During the year, 0.1 million shares were issued and 1.4 million shares were released from treasury for a total consideration of £3 million. No shares were repurchased during the year. At 31 March 2009, there were 460.0 million shares in issue of which 1.3 million were held in treasury.

Funding and liquidity management

We manage our exposure to liquidity risk and ensure maximum flexibility in meeting changing business needs by maintaining access to a wide range of funding sources, including capital markets and bank borrowings. Capital market issues outstanding at 31 March 2009 include the US$300 million 6.125% 144A bond maturing in 2011; the £200 million 6.50% bond maturing in 2012; the US$500 million 5.00% 144A bond maturing in 2014; and the US$250 million 6.625% 144A bond maturing in 2016.

We ensure that we have sufficient undrawn committed bank facilities to provide liquidity back-up to cover our funding requirements for the foreseeable future. We have committed bank facilities of US$1,130 million of which US$85 million mature in September 2009; US$45 million mature in November 2009; and US$1 billion mature in October 2012. These facilities are unsecured and contain common financial covenants for Tate & Lyle and our subsidiary companies that: pre-exceptional and amortisation interest cover ratio based on total Group operations should not be less than 2.5 times; and the multiple of net debt to EBITDA, as defined in our bank covenants, should not be greater than 4.0 times. Interest cover fell to 6.1 times (2008 – 7.8 times).

The effects of exchange rate changes are felt more gradually in earnings, which are translated using average rates, than in debt, which is translated at the closing exchange rates.

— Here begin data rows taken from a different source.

-- pv_equiv track=rewrite | github.com/MichiganNLP/vlog_action_recognition | classify/preprocess.py | split_train_test_val_data
-- ===== SOURCE A (Python) =====
-- from collections import OrderedDict
--
-- def split_train_test_val_data(dict_video_actions, channel_test, channel_val):
--     dict_train_data = OrderedDict()
--     dict_test_data = OrderedDict()
--     dict_val_data = OrderedDict()
--
--     for channel in range(1, 11):
--         if channel == channel_test or channel == channel_val:
--             continue
--         for key in dict_video_actions.keys():
--             # if str(channel) + "p" in key or 'p' not in key[:-3]:
--             if str(channel) + "p" in key:
--                 dict_train_data[key] = dict_video_actions[key]
--
--     for channel in range(channel_val, channel_val + 1):
--         for key in dict_video_actions.keys():
--             if str(channel) + "p" in key:
--                 dict_val_data[key] = dict_video_actions[key]
--
--     for channel in range(channel_test, channel_test + 1):
--         for key in dict_video_actions.keys():
--             if str(channel) + "p" in key:
--                 dict_test_data[key] = dict_video_actions[key]
--
--     return dict_train_data, dict_test_data, dict_val_data
-- ===== SOURCE B (Python) =====
-- from collections import OrderedDict
--
-- def split_train_test_val_data(dict_video_actions, channel_test, channel_val):
--     # Index each channel 1..10 to its matching keys in one pass over the keys.
--     buckets = {}
--     for key in dict_video_actions:
--         for channel in range(1, 11):
--             if str(channel) + "p" in key:
--                 buckets.setdefault(channel, []).append(key)
--
--     dict_train_data = OrderedDict()
--     for channel in range(1, 11):
--         if channel == channel_test or channel == channel_val:
--             continue
--         for key in buckets.get(channel, []):
--             dict_train_data[key] = dict_video_actions[key]
--
--     def single_channel(channel):
--         d = OrderedDict()
--         for key in dict_video_actions:
--             if str(channel) + "p" in key:
--                 d[key] = dict_video_actions[key]
--         return d
--
--     return dict_train_data, single_channel(channel_test), single_channel(channel_val)
-- ===== Notes on version B (the rewrite author's own statement) =====
-- stated objective: alternative
-- what changed: The train split is assembled from a channel->keys index built in one pass over the keys (channel buckets), instead of A's eight repeated full scans of the keys; the single-channel test/val scans are kept direct so channels outside 1..10 behave identically.
import Mathlib
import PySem

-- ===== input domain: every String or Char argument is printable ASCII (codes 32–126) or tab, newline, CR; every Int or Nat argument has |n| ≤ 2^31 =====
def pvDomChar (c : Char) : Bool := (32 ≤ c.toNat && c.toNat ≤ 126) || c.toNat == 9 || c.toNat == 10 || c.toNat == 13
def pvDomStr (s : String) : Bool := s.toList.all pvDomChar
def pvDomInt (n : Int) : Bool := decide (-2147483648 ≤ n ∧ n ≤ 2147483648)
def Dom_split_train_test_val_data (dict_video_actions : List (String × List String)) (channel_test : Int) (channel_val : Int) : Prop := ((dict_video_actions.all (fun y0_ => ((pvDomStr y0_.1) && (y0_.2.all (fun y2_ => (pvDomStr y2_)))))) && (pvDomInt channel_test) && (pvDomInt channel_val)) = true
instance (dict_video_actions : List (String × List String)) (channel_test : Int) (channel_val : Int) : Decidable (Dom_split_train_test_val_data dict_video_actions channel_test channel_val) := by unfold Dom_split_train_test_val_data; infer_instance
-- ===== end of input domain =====

-- B replaces A's eight full key-scans for the train split by one index-building pass over the
-- keys plus an assembly from per-channel buckets (alternative decomposition, same cost class).


-- ===== PORT A =====
-- the inner `for key in dict_video_actions.keys(): if str(channel)+"p" in key: d[key] = dict_video_actions[key]`
-- loop, shared verbatim by both Pythons (A uses it for train/val/test, B only for val/test)
def pvChannelScan (dict_video_actions : List (String × List String)) (c : Int)
    (d : PySem.Dict String (List String)) : PySem.Dict String (List String) :=
  dict_video_actions.foldl
    (fun d kv =>
      if PySem.Str.isIn (PySem.Int.toStr c ++ "p") kv.1 then
        d.insert kv.1 ((PySem.Dict.mk dict_video_actions).getD kv.1 [])
      else d) d

def split_train_test_val_data (dict_video_actions : List (String × List String)) (channel_test : Int) (channel_val : Int) : (List (String × List String)) × (List (String × List String)) × (List (String × List String)) :=
  let dict_train_data :=
    (PySem.List.pyRange 1 11 1).foldl
      (fun d channel =>
        if channel == channel_test || channel == channel_val then d
        else pvChannelScan dict_video_actions channel d) PySem.Dict.empty
  let dict_val_data :=
    (PySem.List.pyRange channel_val (channel_val + 1) 1).foldl
      (fun d channel => pvChannelScan dict_video_actions channel d) PySem.Dict.empty
  let dict_test_data :=
    (PySem.List.pyRange channel_test (channel_test + 1) 1).foldl
      (fun d channel => pvChannelScan dict_video_actions channel d) PySem.Dict.empty
  (dict_train_data.items, dict_test_data.items, dict_val_data.items)

-- ===== PORT B =====
-- one pass over the keys: buckets.setdefault(channel, []).append(key) for each matching channel
def pvBuckets (dict_video_actions : List (String × List String)) : PySem.Dict Int (List String) :=
  dict_video_actions.foldl
    (fun b kv =>
      (PySem.List.pyRange 1 11 1).foldl
        (fun b channel =>
          if PySem.Str.isIn (PySem.Int.toStr channel ++ "p") kv.1 then
            b.modify channel [] (· ++ [kv.1])
          else b) b)
    PySem.Dict.empty

def split_train_test_val_data_alt (dict_video_actions : List (String × List String)) (channel_test : Int) (channel_val : Int) : (List (String × List String)) × (List (String × List String)) × (List (String × List String)) :=
  let buckets := pvBuckets dict_video_actions
  let dict_train_data :=
    (PySem.List.pyRange 1 11 1).foldl
      (fun d channel =>
        if channel == channel_test || channel == channel_val then d
        else (buckets.getD channel []).foldl
          (fun d key => d.insert key ((PySem.Dict.mk dict_video_actions).getD key [])) d)
      PySem.Dict.empty
  (dict_train_data.items,
   (pvChannelScan dict_video_actions channel_test PySem.Dict.empty).items,
   (pvChannelScan dict_video_actions channel_val PySem.Dict.empty).items)

-- ===== PRECONDITION & SPEC =====
def Spec_split_train_test_val_data (dict_video_actions : List (String × List String)) (channel_test : Int) (channel_val : Int) (out : (List (String × List String)) × (List (String × List String)) × (List (String × List String))) : Prop := out = split_train_test_val_data_alt dict_video_actions channel_test channel_val
instance (dict_video_actions : List (String × List String)) (channel_test : Int) (channel_val : Int) (out : (List (String × List String)) × (List (String × List String)) × (List (String × List String))) : Decidable (Spec_split_train_test_val_data dict_video_actions channel_test channel_val out) := by unfold Spec_split_train_test_val_data; infer_instance

-- ===== CLAIM (what is proved, stated in full; the proofs are below) =====
def Claim_equal_split_train_test_val_data : Prop := ∀ (dict_video_actions : List (String × List String)) (channel_test : Int) (channel_val : Int), Dom_split_train_test_val_data dict_video_actions channel_test channel_val → Spec_split_train_test_val_data dict_video_actions channel_test channel_val (split_train_test_val_data dict_video_actions channel_test channel_val)

-- ===== LEMMAS AND PROOFS =====

-- a conditional-insert scan over the pairs is an unconditional insert fold over the filtered keys
theorem pv_scan_eq_filter_fold (dva : List (String × List String)) (p : String → Bool)
    (f : String → List String) :
    ∀ d : PySem.Dict String (List String),
      dva.foldl (fun d kv => if p kv.1 then d.insert kv.1 (f kv.1) else d) d
        = ((dva.map Prod.fst).filter p).foldl (fun d k => d.insert k (f k)) d := by
  induction dva with
  | nil => intro d; rfl
  | cons kv t ih =>
    intro d
    by_cases h : p kv.1 = true <;> simp [h, ih]

-- effect of the inner channel loop (one key) on one bucket
theorem pv_inner_getD (key : String) (c : Int) (cs : List Int) (hnd : cs.Nodup) :
    ∀ b : PySem.Dict Int (List String),
      (cs.foldl
        (fun b channel =>
          if PySem.Str.isIn (PySem.Int.toStr channel ++ "p") key then
            b.modify channel [] (· ++ [key])
          else b) b).getD c []
      = b.getD c [] ++ (if c ∈ cs ∧ PySem.Str.isIn (PySem.Int.toStr c ++ "p") key then [key] else []) := by
  induction cs with
  | nil => intro b; simp
  | cons c' t ih =>
    intro b
    rcases List.nodup_cons.mp hnd with ⟨hc', hndt⟩
    rw [List.foldl_cons]
    by_cases hm : PySem.Str.isIn (PySem.Int.toStr c' ++ "p") key = true
    · rw [if_pos hm, ih hndt]
      rw [PySem.Dict.getD_modify]
      by_cases hcc : c = c'
      · subst hcc
        rw [if_pos rfl, if_neg (by exact fun h => hc' h.1), if_pos ⟨List.mem_cons_self, hm⟩]
        simp
      · rw [if_neg hcc]
        by_cases hct : c ∈ t
        · simp [hct, hcc]
        · have : c ∉ (c' :: t) := by simp [hcc, hct]
          simp [hct, this]
    · rw [if_neg hm, ih hndt]
      by_cases hcc : c = c'
      · subst hcc
        have : ¬ (c ∈ t ∧ PySem.Str.isIn (PySem.Int.toStr c ++ "p") key = true) :=
          fun h => hc' h.1
        rw [if_neg this, if_neg (fun h => hm h.2)]
      · by_cases hct : c ∈ t
        · simp [hct, hcc]
        · have : c ∉ (c' :: t) := by simp [hcc, hct]
          simp [hct, this]

-- the bucket of a channel in 1..10 is exactly the filtered key list, in key order
theorem pv_buckets_getD (dva : List (String × List String)) (c : Int)
    (hc : c ∈ PySem.List.pyRange 1 11 1) :
    (pvBuckets dva).getD c []
      = (dva.map Prod.fst).filter (fun k => PySem.Str.isIn (PySem.Int.toStr c ++ "p") k) := by
  unfold pvBuckets
  suffices h : ∀ b : PySem.Dict Int (List String),
      (dva.foldl
        (fun b kv =>
          (PySem.List.pyRange 1 11 1).foldl
            (fun b channel =>
              if PySem.Str.isIn (PySem.Int.toStr channel ++ "p") kv.1 then
                b.modify channel [] (· ++ [kv.1])
              else b) b) b).getD c []
      = b.getD c [] ++ (dva.map Prod.fst).filter (fun k => PySem.Str.isIn (PySem.Int.toStr c ++ "p") k) by
    simpa using h PySem.Dict.empty
  induction dva with
  | nil => intro b; simp
  | cons kv t ih =>
    intro b
    rw [List.foldl_cons, ih]
    rw [pv_inner_getD kv.1 c _ (PySem.List.nodup_pyRange_one 1 11)]
    rw [List.map_cons]
    by_cases hm : PySem.Str.isIn (PySem.Int.toStr c ++ "p") kv.1 = true
    · rw [if_pos ⟨hc, hm⟩, List.filter_cons_of_pos hm, List.append_assoc]
      rfl
    · rw [if_neg (fun h => hm h.2), List.filter_cons_of_neg (by simpa using hm)]
      simp

-- A's per-channel scan equals B's bucket fold, for channels in 1..10
theorem pv_step_eq (dva : List (String × List String)) (c : Int)
    (hc : c ∈ PySem.List.pyRange 1 11 1) (d : PySem.Dict String (List String)) :
    pvChannelScan dva c d
      = ((pvBuckets dva).getD c []).foldl
          (fun d key => d.insert key ((PySem.Dict.mk dva).getD key [])) d := by
  rw [pv_buckets_getD dva c hc]
  unfold pvChannelScan
  exact pv_scan_eq_filter_fold dva (fun k => PySem.Str.isIn (PySem.Int.toStr c ++ "p") k) (fun k => (PySem.Dict.mk dva).getD k []) d

-- ===== VERDICT (by name: the statement is the Claim_ definition above) =====
theorem split_train_test_val_data_spec : Claim_equal_split_train_test_val_data := by
  intro dva ct cv _
  unfold Spec_split_train_test_val_data split_train_test_val_data split_train_test_val_data_alt
  have htrain :
      (PySem.List.pyRange 1 11 1).foldl
        (fun d channel =>
          if channel == ct || channel == cv then d
          else pvChannelScan dva channel d) PySem.Dict.empty
      = (PySem.List.pyRange 1 11 1).foldl
        (fun d channel =>
          if channel == ct || channel == cv then d
          else ((pvBuckets dva).getD channel []).foldl
            (fun d key => d.insert key ((PySem.Dict.mk dva).getD key [])) d)
        PySem.Dict.empty := by
    apply PySem.List.foldl_congr_mem
    intro d c hcmem
    by_cases h : (c == ct || c == cv) = true
    · simp [h]
    · simp only [h, Bool.false_eq_true, if_false]
      exact pv_step_eq dva c hcmem d
  simp only [htrain, PySem.List.pyRange_one_singleton, List.foldl_cons, List.foldl_nil]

To eliminate the distortion this would otherwise cause, and to reflect more accurately the underlying economic conditions, net debt and EBITDA are now both calculated using average exchange rates. On this basis, the ratio of the year end was 2.4 times (2008 – 2.5 times). An amendment was unanimously agreed with the participants in the US$1 billion Revolving Credit Facility to change the calculation of this ratio to use average exchange rates to translate net debt. Under the previous covenant calculation, the ratio of net debt to EBITDA would have been 2.9 times (2008 – 2.6 times).

We monitor compliance against all our financial obligations, and it is our policy to manage the consolidated balance sheet so as to operate well within covenanted restrictions at all times. The majority of our borrowings are raised through the Group treasury company, Tate & Lyle International Finance PLC, and are then on-lent to the business units on an arm’s-length basis.

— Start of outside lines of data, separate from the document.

-- pv_equiv track=rewrite | github.com/georgelucian01/Python | w3resources/problem_1.py | check_list
-- ===== SOURCE A (Python) =====
-- def check_list(nums):
--
--     count19 = 0
--     count5 = 0
--
--     for num in nums:
--         if num == 19:
--             count19 += 1
--         if num == 5:
--             count5 += 1
--
--     if count19 == 2 and count5 >= 3:
--         return True
--
--     return False
-- ===== SOURCE B (Python) =====
-- def check_list(nums):
--     def upto_three(target):
--         # scan lazily, stop as soon as a third match is found
--         found = []
--         for x in nums:
--             if x == target:
--                 found.append(x)
--                 if len(found) == 3:
--                     break
--         return len(found)
--     return upto_three(19) == 2 and upto_three(5) == 3
-- ===== Notes on version B (the rewrite author's own statement) =====
-- stated objective: alternative
-- what changed: B replaces A's single full pass with two dual running counters by two staged early-exit scans: each scan collects matches of one target and stops as soon as a third match appears, then the capped match counts are compared to 2 and 3.
import Mathlib
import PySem

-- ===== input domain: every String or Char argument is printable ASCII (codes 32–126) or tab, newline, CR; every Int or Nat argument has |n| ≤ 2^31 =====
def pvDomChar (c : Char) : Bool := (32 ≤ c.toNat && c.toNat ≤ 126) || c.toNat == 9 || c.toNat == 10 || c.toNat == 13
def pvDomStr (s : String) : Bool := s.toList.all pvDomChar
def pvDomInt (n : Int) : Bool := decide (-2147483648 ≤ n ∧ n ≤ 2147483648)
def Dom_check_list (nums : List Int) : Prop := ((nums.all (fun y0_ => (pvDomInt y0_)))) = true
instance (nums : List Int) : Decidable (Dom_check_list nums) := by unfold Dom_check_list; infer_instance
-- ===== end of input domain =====

-- B replaces A's single pass holding two running counters by two staged early-exit scans,
-- each collecting at most three matches of one target (alternative decomposition, same O(n) cost).

-- ===== PORT A =====
def check_list (nums : List Int) : Bool :=
  let cs := nums.foldl (fun (c : Int × Int) num =>
    let c19 := if num == 19 then c.1 + 1 else c.1
    let c5 := if num == 5 then c.2 + 1 else c.2
    (c19, c5)) (0, 0)
  if cs.1 == 2 && cs.2 ≥ 3 then true else false

-- ===== PORT B =====
-- B's helper: walk the list, collect matches of `target`, break once a third is found.
def pvUptoThree (target : Int) : List Int → List Int → List Int
  | found, [] => found
  | found, x :: xs =>
    if x == target then
      let found' := found ++ [x]
      if found'.length == 3 then found' else pvUptoThree target found' xs
    else pvUptoThree target found xs

def check_list_alt (nums : List Int) : Bool :=
  (pvUptoThree 19 [] nums).length == 2 && (pvUptoThree 5 [] nums).length == 3

-- ===== PRECONDITION & SPEC =====
def Spec_check_list (nums : List Int) (out : Bool) : Prop := out = check_list_alt nums
instance (nums : List Int) (out : Bool) : Decidable (Spec_check_list nums out) := by unfold Spec_check_list; infer_instance

-- ===== CLAIM (what is proved, stated in full; the proofs are below) =====
def Claim_equal_check_list : Prop := ∀ (nums : List Int), Dom_check_list nums → Spec_check_list nums (check_list nums)

-- ===== LEMMAS AND PROOFS =====
lemma check_list_fold_counts (nums : List Int) (a b : Int) :
    nums.foldl (fun (c : Int × Int) num =>
      let c19 := if num == 19 then c.1 + 1 else c.1
      let c5 := if num == 5 then c.2 + 1 else c.2
      (c19, c5)) (a, b)
    = (a + nums.countP (· == 19), b + nums.countP (· == 5)) := by
  induction nums generalizing a b with
  | nil => simp
  | cons x xs ih =>
    simp only [List.foldl_cons, List.countP_cons, ih]
    by_cases h19 : x = 19 <;> by_cases h5 : x = 5 <;>
      simp [h19, h5] <;> push_cast <;> ring

lemma pvUptoThree_length (target : Int) (nums found : List Int)
    (h : found.length < 3) :
    (pvUptoThree target found nums).length = min 3 (found.length + nums.countP (· == target)) := by
  induction nums generalizing found with
  | nil => simp [pvUptoThree]; omega
  | cons x xs ih =>
    simp only [pvUptoThree, List.countP_cons]
    by_cases hx : x = target
    · simp only [hx, beq_self_eq_true, if_true]
      by_cases h3 : (found ++ [target]).length = 3
      · rw [if_pos (by simpa using h3)]
        simp only [List.length_append, List.length_cons, List.length_nil] at h3 ⊢
        have := List.countP_le_length (p := (· == target)) (l := xs)
        omega
      · rw [if_neg (by simpa using h3)]
        rw [ih _ (by simp at h3 ⊢; omega)]
        simp only [List.length_append, List.length_cons, List.length_nil]
        omega
    · simp only [beq_iff_eq, hx, if_false]
      rw [ih _ h]
      simp [hx]

-- ===== VERDICT (by name: the statement is the Claim_ definition above) =====
theorem check_list_spec : Claim_equal_check_list := by
  intro nums _
  unfold Spec_check_list check_list check_list_alt
  rw [check_list_fold_counts, pvUptoThree_length 19 nums [] (by simp),
    pvUptoThree_length 5 nums [] (by simp)]
  simp only [zero_add, List.length_nil, Nat.zero_add]
  set m := nums.countP (· == 19) with hm
  set n := nums.countP (· == 5) with hn
  by_cases h2 : m = 2 <;> by_cases h3 : 3 ≤ n
  · have e1 : min 3 m = 2 := by omega
    have e2 : min 3 n = 3 := by omega
    simp [e1, e2, h2, h3]
  · have e2 : min 3 n ≠ 3 := by omega
    have : ¬ ((3:Int) ≤ (n:Int)) := by exact_mod_cast (by omega : ¬ (3 ≤ n))
    simp [e2, this]
  · have e1 : min 3 m ≠ 2 := by omega
    have : ((m:Int) ≠ 2) := by exact_mod_cast h2
    simp [e1, this]
  · have e1 : min 3 m ≠ 2 := by omega
    have : ((m:Int) ≠ 2) := by exact_mod_cast h2
    simp [e1, this]
-- pv_equiv track=rewrite | github.com/mu-hashmi/flash-moe | benchmarks/train_eviction_model.py | compute_belady_oracle
-- ===== SOURCE A (Python) =====
-- from collections import defaultdict
--
-- def compute_belady_oracle(trace, cached_ids):
--     """Compute Belady optimal distances for each cached expert at each timestep.
--
--     For each timestep t and each cached expert e, find the next time e is
--     requested after t. If never requested again, distance = len(trace).
--
--     Args:
--         trace: list of sets (expert IDs requested at each token)
--         cached_ids: set of expert IDs in the cache
--
--     Returns list of dicts: [{expert_id: distance_to_next_use}, ...] per timestep.
--     """
--     T = len(trace)
--     # Precompute: for each expert, sorted list of timesteps where it appears
--     appearances: dict[int, list[int]] = defaultdict(list)
--     for t, experts in enumerate(trace):
--         for eid in experts:
--             if eid in cached_ids:
--                 appearances[eid].append(t)
--
--     oracle = []
--     for t in range(T):
--         distances = {}
--         for eid in cached_ids:
--             apps = appearances[eid]
--             # Binary search for first appearance after t
--             lo, hi = 0, len(apps)
--             while lo < hi:
--                 mid = (lo + hi) // 2
--                 if apps[mid] <= t:
--                     lo = mid + 1
--                 else:
--                     hi = mid
--             if lo < len(apps):
--                 distances[eid] = apps[lo] - t
--             else:
--                 distances[eid] = T - t  # never used again
--         oracle.append(distances)
--
--     return oracle
-- ===== SOURCE B (Python) =====
-- def compute_belady_oracle(trace, cached_ids):
--     """Belady distances via a single backward sweep: keep, per cached expert,
--     the index of its next appearance (T = never again) and update it walking
--     the trace from the end to the start."""
--     T = len(trace)
--     nxt = {eid: T for eid in cached_ids}
--     rev = []
--     for t, experts in reversed(list(enumerate(trace))):
--         rev.append({eid: nxt[eid] - t for eid in cached_ids})
--         for eid in experts:
--             if eid in nxt:
--                 nxt[eid] = t
--     rev.reverse()
--     return rev
-- ===== Notes on version B (the rewrite author's own statement) =====
-- stated objective: alternative
-- what changed: Replaces the per-timestep binary search over each expert's precomputed appearance lists with a single backward sweep that maintains, per cached expert, the index of its next appearance, emitting each timestep's distance dict from that map; intended to shave the log-factor, measured ~1.3-1.5x but not confirmed faster at the largest sizes, where per-row dict construction dominates both.
import Mathlib
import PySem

Current policy is to ensure that, after subtracting the total of undrawn committed facilities, no more than 10% of gross debt matures within 12 months and no more than 35% has a maturity within two and a half years. At the year end, after subtracting total undrawn committed facilities, there was no debt maturing within 12 months or within two and a half years (2008 – none and none). The average maturity of our gross debt was approximately five years (2008 – approximately six years). At the year end we held cash and cash equivalents of £434 million (2008 – £165 million) and committed facilities of £788 million (2008 – £559 million) of which £524 million (2008 – £438 million) were undrawn. We maintain these resources to provide liquidity back-up and to meet the projected maximum cash outflow from debt repayment, capital expenditure and seasonal working capital needs foreseen for at least a year into the future at any one time.

Capital risk management

Our primary objectives in managing capital are to safeguard the business as a going concern; to maintain sufficient financial flexibility to undertake our investment plans; at least maintain an investment-grade credit rating which enables consistent access to debt capital markets; and to optimise our capital structure in order to reduce the cost of capital. The Group’s financial profile and level of financial risk is assessed on a regular basis in the light of changes to economic conditions; business environment; our business profile; and the risk characteristics of our businesses.

Tate & Lyle has contractual relationships with Moody’s and Standard and Poor’s (S&P) for the provision of credit ratings, and it is our policy to keep them informed of all major developments. In February 2009, S&P downgraded Tate & Lyle’s long-term credit rating from BBB (negative outlook) to BBB- (negative outlook). In April 2009, Moody’s downgraded the Group’s long-term credit rating from Baa2 (negative outlook) to Baa3 (stable outlook). We are committed to maintaining investment-grade credit ratings.

As part of the Board’s monitoring of performance, it has set two ongoing key performance indicators (KPIs) to measure the Group’s financial strength. The basis for these ratios is the same as the external debt covenants, except that the ratio of net debt to EBITDA should not exceed 2.5 times, and that interest cover should exceed 5 times.

Off balance sheet arrangements

In the ordinary course of business, to manage our operations and financing, we enter into certain performance guarantees and commitments for capital and other expenditure.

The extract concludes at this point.